Naquele 1o. de maio morreu Senna (publicado originalmente em 7/12/2010)
Dei um espaço entre os filmes 'que vendem ingresso' e aqueles de qualidade nesta semana. Vi o documentário 'Senna', sobre o melhor piloto de Fórmula 1 que o Brasil já produziu. E me desculpem, por favor, os fãs de Emerson Fittipaldi e Nelson Piquet, e tampouco os admiradores (há alguns?) de Felipe Massa e Rubens Barrichello. Dirigido por Asif Kapadia e rodado totalmente no Reino Unido, 'Senna' é didático e regular na trajetória do ídolo. Enfatiza bem os desentendimentos entre ele e Alain Prost, o piloto francês e maior rival. Trata-o como vilão e desonesto. Linear, a fita mostra imagens do namoro do brasileiro com as apresentadoras Xuxa (é o primeiro filme que vi com ela dotado de boa qualidade), Adriane Galisteu. Há também imagens raras de arquivo familiar, outras de bastidores das corridas, como as reuniões polêmicas feitas com pilotos e o então presidente da FIA (Federação Internacional de Automobilismo), Jean-Marie Balestre (francês como Prost – resultados são exibidos no longa, dando a entender que Ayrton Senna foi prejudicado várias vezes), antes de todas as provas.
Aos 38 anos, o londrino Kapadia acerta na maioria da realização. Foi boa a sacada de somente por a voz dos entrevistados, sem colocar as imagens. O modo 'escolar' de duração é mais um ponto positivo: a história começa em 1979, com Senna no kart, e termina em 1o. de maio de 1994, quando o piloto morre tragicamente em um acidente na pista de Ímola, Itália. Os depoimentos vão de Alain Prost, passando por Reginaldo Leme, até a irmã Viviane Senna e de comentaristas de Fórmula 1 da emissora de TV ESPN internacional. O documentário escancara, de forma reservada – estilo Senna – se é que isto é possível, a paixão incontrolável do brasileiro pelas vitórias. Há uma frase de Prost que descortina isto de maneira exemplar: 'Ele acha que nunca vai morrer e põe em risco os outros pilotos.' São mostrados ano a ano, 1985 a 94, as temporadas da F. 1: desde o início na fraca Toleman (na qual Senna conseguiu o inacreditável segundo lugar em Mônaco) até sua despedida nas estranhas corridas que fez pela Williams, já no ano de sua morte, onde ele não completou uma corrida sequer.

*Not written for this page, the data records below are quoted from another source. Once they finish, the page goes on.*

-- pv_equiv track=rewrite | github.com/liambohl/local-landscapes-and-phenotypic-plasticity | calc-mutant-fitness.py | generate_mutants
-- ===== SOURCE A (Python) =====
-- def dict_add(d, x):
-- 	if x in d:
-- 		d[x] += 1
-- 	else:
-- 		d[x] = 1
--
-- def generate_mutants(genome_str, instruction_set):
-- 	# Generate list of one-step mutant genomes
-- 	mutant_dict = {}
--
-- 	for i in range(len(genome_str)):
-- 		for inst in instruction_set:
-- 			if inst != genome_str[i]:
-- 				dict_add(mutant_dict, genome_str[:i] + inst + genome_str[i + 1:])	# Point
-- 			dict_add(mutant_dict, genome_str[:i] + genome_str[i + 1:])			# Deletion
-- 			dict_add(mutant_dict, genome_str[:i] + inst + genome_str[i:])			# Insertion
--
-- 	# Handle insertions at end of genome
-- 	for inst in instruction_set:
-- 		dict_add(mutant_dict, genome_str + inst)
--
-- 	return mutant_dict
-- ===== SOURCE B (Python) =====
-- def generate_mutants(genome_str, instruction_set):
-- 	# Zipper traversal: walk the genome carrying (prefix, current char, rest) so the
-- 	# mutant strings are assembled from the accumulators, with no indexing or slicing
-- 	# by position; counts are kept with dict.get. End-of-genome insertions fall out as
-- 	# the final state of the walk (prefix == genome).
-- 	counts = {}
-- 	def bump(m):
-- 		counts[m] = counts.get(m, 0) + 1
-- 	prefix = ""
-- 	rest = genome_str
-- 	while rest:
-- 		c, rest = rest[0], rest[1:]
-- 		for inst in instruction_set:
-- 			if inst != c:
-- 				bump(prefix + inst + rest)      # point mutation
-- 			bump(prefix + rest)                 # deletion
-- 			bump(prefix + inst + c + rest)      # insertion before c
-- 		prefix = prefix + c
-- 	for inst in instruction_set:
-- 		bump(prefix + inst)                     # insertion at end
-- 	return counts
-- ===== Notes on version B (the rewrite author's own statement) =====
-- stated objective: alternative
-- what changed: B replaces A's index-and-slice double loop (genome_str[:i], genome_str[i+1:] recomputed from an integer index) by a zipper traversal that carries prefix/suffix accumulators along the genome and assembles each mutant from them, counting with dict.get; the end-of-genome insertions are the natural final state of the walk rather than a separate special case.
import Mathlib
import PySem

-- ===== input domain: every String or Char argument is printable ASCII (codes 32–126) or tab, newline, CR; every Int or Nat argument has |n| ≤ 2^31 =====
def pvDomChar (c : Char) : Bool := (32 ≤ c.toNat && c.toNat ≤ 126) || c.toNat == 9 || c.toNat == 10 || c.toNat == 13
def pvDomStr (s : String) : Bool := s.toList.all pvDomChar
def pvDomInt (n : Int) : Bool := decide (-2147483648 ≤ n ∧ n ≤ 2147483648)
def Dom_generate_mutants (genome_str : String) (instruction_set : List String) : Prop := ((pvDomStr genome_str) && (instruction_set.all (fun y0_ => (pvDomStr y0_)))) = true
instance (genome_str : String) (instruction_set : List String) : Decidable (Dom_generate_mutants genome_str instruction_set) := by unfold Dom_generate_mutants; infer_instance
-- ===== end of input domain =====

-- B replaces A's index-and-slice double loop by a zipper traversal carrying prefix/suffix
-- accumulators, with end-of-genome insertions as the walk's final state ('alternative').


-- ===== PORT A =====
-- strings are ported on the List Char side (PySem.Chars primitives); keys rebuilt with String.ofList
def dict_add (d : PySem.Dict String Int) (x : String) : PySem.Dict String Int :=
  if d.contains x then d.insert x (d.getD x 0 + 1) else d.insert x 1

def generate_mutants (genome_str : String) (instruction_set : List String) : List (String × Int) :=
  let g := genome_str.toList
  let d1 := (PySem.List.pyRange 0 (PySem.Str.len genome_str) 1).foldl (fun d i =>
    instruction_set.foldl (fun d inst =>
      -- genome_str[i]: i ranges over 0..len-1, always in range (exact)
      let c := String.ofList [PySem.List.pyGetD g i ' ']
      let d := if inst ≠ c then
          dict_add d (String.ofList (PySem.List.slice g none (some i) ++ inst.toList ++ PySem.List.slice g (some (i+1)) none))
        else d
      let d := dict_add d (String.ofList (PySem.List.slice g none (some i) ++ PySem.List.slice g (some (i+1)) none))
      dict_add d (String.ofList (PySem.List.slice g none (some i) ++ inst.toList ++ PySem.List.slice g (some i) none))) d)
    PySem.Dict.empty
  (instruction_set.foldl (fun d inst => dict_add d (String.ofList (g ++ inst.toList))) d1).items

-- ===== PORT B =====
def gm_bump (counts : PySem.Dict String Int) (m : String) : PySem.Dict String Int :=
  counts.insert m (counts.getD m 0 + 1)

-- the zipper walk: recursion on the remaining suffix, prefix accumulated on the left
def gm_go (instruction_set : List String) : List Char → List Char → PySem.Dict String Int → PySem.Dict String Int
  | pre, [], counts => instruction_set.foldl (fun cs inst => gm_bump cs (String.ofList (pre ++ inst.toList))) counts
  | pre, c :: rest, counts =>
      gm_go instruction_set (pre ++ [c]) rest
        (instruction_set.foldl (fun cs inst =>
          let cs := if inst ≠ String.ofList [c] then gm_bump cs (String.ofList (pre ++ inst.toList ++ rest)) else cs
          let cs := gm_bump cs (String.ofList (pre ++ rest))
          gm_bump cs (String.ofList (pre ++ inst.toList ++ (c :: rest)))) counts)

def generate_mutants_alt (genome_str : String) (instruction_set : List String) : List (String × Int) :=
  (gm_go instruction_set [] genome_str.toList PySem.Dict.empty).items

-- ===== PRECONDITION & SPEC =====
def Spec_generate_mutants (genome_str : String) (instruction_set : List String) (out : List (String × Int)) : Prop := out = generate_mutants_alt genome_str instruction_set
instance (genome_str : String) (instruction_set : List String) (out : List (String × Int)) : Decidable (Spec_generate_mutants genome_str instruction_set out) := by unfold Spec_generate_mutants; infer_instance

-- ===== CLAIM =====
def Claim_equal_generate_mutants : Prop := ∀ (genome_str : String) (instruction_set : List String), Dom_generate_mutants genome_str instruction_set → Spec_generate_mutants genome_str instruction_set (generate_mutants genome_str instruction_set)

-- ===== LEMMAS AND PROOFS =====
theorem dict_add_eq (d : PySem.Dict String Int) (x : String) :
    dict_add d x = gm_bump d x := by
  unfold dict_add gm_bump
  by_cases h : d.contains x = true
  · simp [h]
  · simp only [Bool.not_eq_true] at h
    rw [if_neg (by simp [h]), PySem.Dict.getD_of_not_contains d 0 h]
    norm_num

theorem gm_loop_eq (instruction_set : List String) (g : List Char) :
    ∀ (suf pre : List Char), g = pre ++ suf → ∀ d,
    instruction_set.foldl (fun d inst => dict_add d (String.ofList (g ++ inst.toList)))
      ((PySem.List.pyRange (pre.length : Int) (g.length : Int) 1).foldl (fun d i =>
        instruction_set.foldl (fun d inst =>
          let c := String.ofList [PySem.List.pyGetD g i ' ']
          let d := if inst ≠ c then
              dict_add d (String.ofList (PySem.List.slice g none (some i) ++ inst.toList ++ PySem.List.slice g (some (i+1)) none))
            else d
          let d := dict_add d (String.ofList (PySem.List.slice g none (some i) ++ PySem.List.slice g (some (i+1)) none))
          dict_add d (String.ofList (PySem.List.slice g none (some i) ++ inst.toList ++ PySem.List.slice g (some i) none))) d) d)
    = gm_go instruction_set pre suf d := by
  intro suf
  induction suf with
  | nil =>
    intro pre hg d
    subst hg
    rw [PySem.List.pyRange_one_eq_nil (by simp)]
    simp only [List.foldl_nil, gm_go]
    exact PySem.List.foldl_congr_mem' _ _ _ _ (fun inst _ d => by simp only [List.append_nil]; exact dict_add_eq d _)
  | cons c rest ih =>
    intro pre hg d
    have hlt : (pre.length : Int) < (g.length : Int) := by
      subst hg; simp
    rw [PySem.List.pyRange_one_cons hlt, List.foldl_cons]
    have hcast : (pre.length : Int) + 1 = ((pre ++ [c]).length : Int) := by simp
    rw [hcast, ih (pre ++ [c]) (by simp [hg])]
    show gm_go instruction_set (pre ++ [c]) rest _ = gm_go instruction_set pre (c :: rest) d
    simp only [gm_go]
    congr 1
    apply PySem.List.foldl_congr_mem'
    intro inst _ d
    have h1 : PySem.List.slice g none (some (pre.length : Int)) = pre := by
      rw [PySem.List.slice_to_natCast, hg, List.take_left]
    have h2 : PySem.List.slice g (some (((pre ++ [c]).length : Int))) none = rest := by
      rw [PySem.List.slice_from_natCast, show g = (pre ++ [c]) ++ rest by simp [hg]]
      exact List.drop_left
    have h3 : PySem.List.slice g (some (pre.length : Int)) none = c :: rest := by
      rw [PySem.List.slice_from_natCast, hg]
      exact List.drop_left
    have h4 : PySem.List.pyGetD g (pre.length : Int) ' ' = c := by
      rw [PySem.List.pyGetD_natCast, hg, List.getD_eq_getElem?_getD, List.getElem?_append_right (le_refl _)]
      simp
    simp only [h1, h2, h3, h4, dict_add_eq]

-- ===== VERDICT =====
theorem generate_mutants_spec : Claim_equal_generate_mutants := by
  intro genome_str instruction_set _
  unfold Spec_generate_mutants generate_mutants generate_mutants_alt
  apply congrArg PySem.Dict.items
  have h := gm_loop_eq instruction_set genome_str.toList genome_str.toList [] rfl PySem.Dict.empty
  simpa [PySem.Str.len_eq] using h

Sempre gosto de testar as pessoas perguntando a elas onde estavam ou o que faziam em alguma data. Quando questiono sobre o Dia do Trabalho de 1994 todos se recordam. Uns almoçavam, outros assistiam a prova deitados no sofá etc. Eu na época estava com 12 anos e me lembro do momento da batida de Ayrton Senna. Não dei importância porque não era fã de Fórmula 1 nem de Senna. Porém o instante em que foi anunciada a morte dele está até hoje em minha memória. Foi o repórter Roberto Cabrini no Fantástico da Globo, à noite, o responsável por nos informar: 'Morreu Ayrton Senna. Uma notícia que ninguém gostaria de dar. Morreu Ayrton Senna da Silva.' A frase foi exatamente esta. As homenagens ao atleta foram infinitas. De programas especiais até arquivos das emissoras revirados. A obra de Kapadia põe tudo isto na telona e é difícil segurar a emoção, principalmente quando o pai e a mãe dele, Milton e Neyde, surgem no velório. Incomensurável a perda, Senna é hoje ídolo eterno.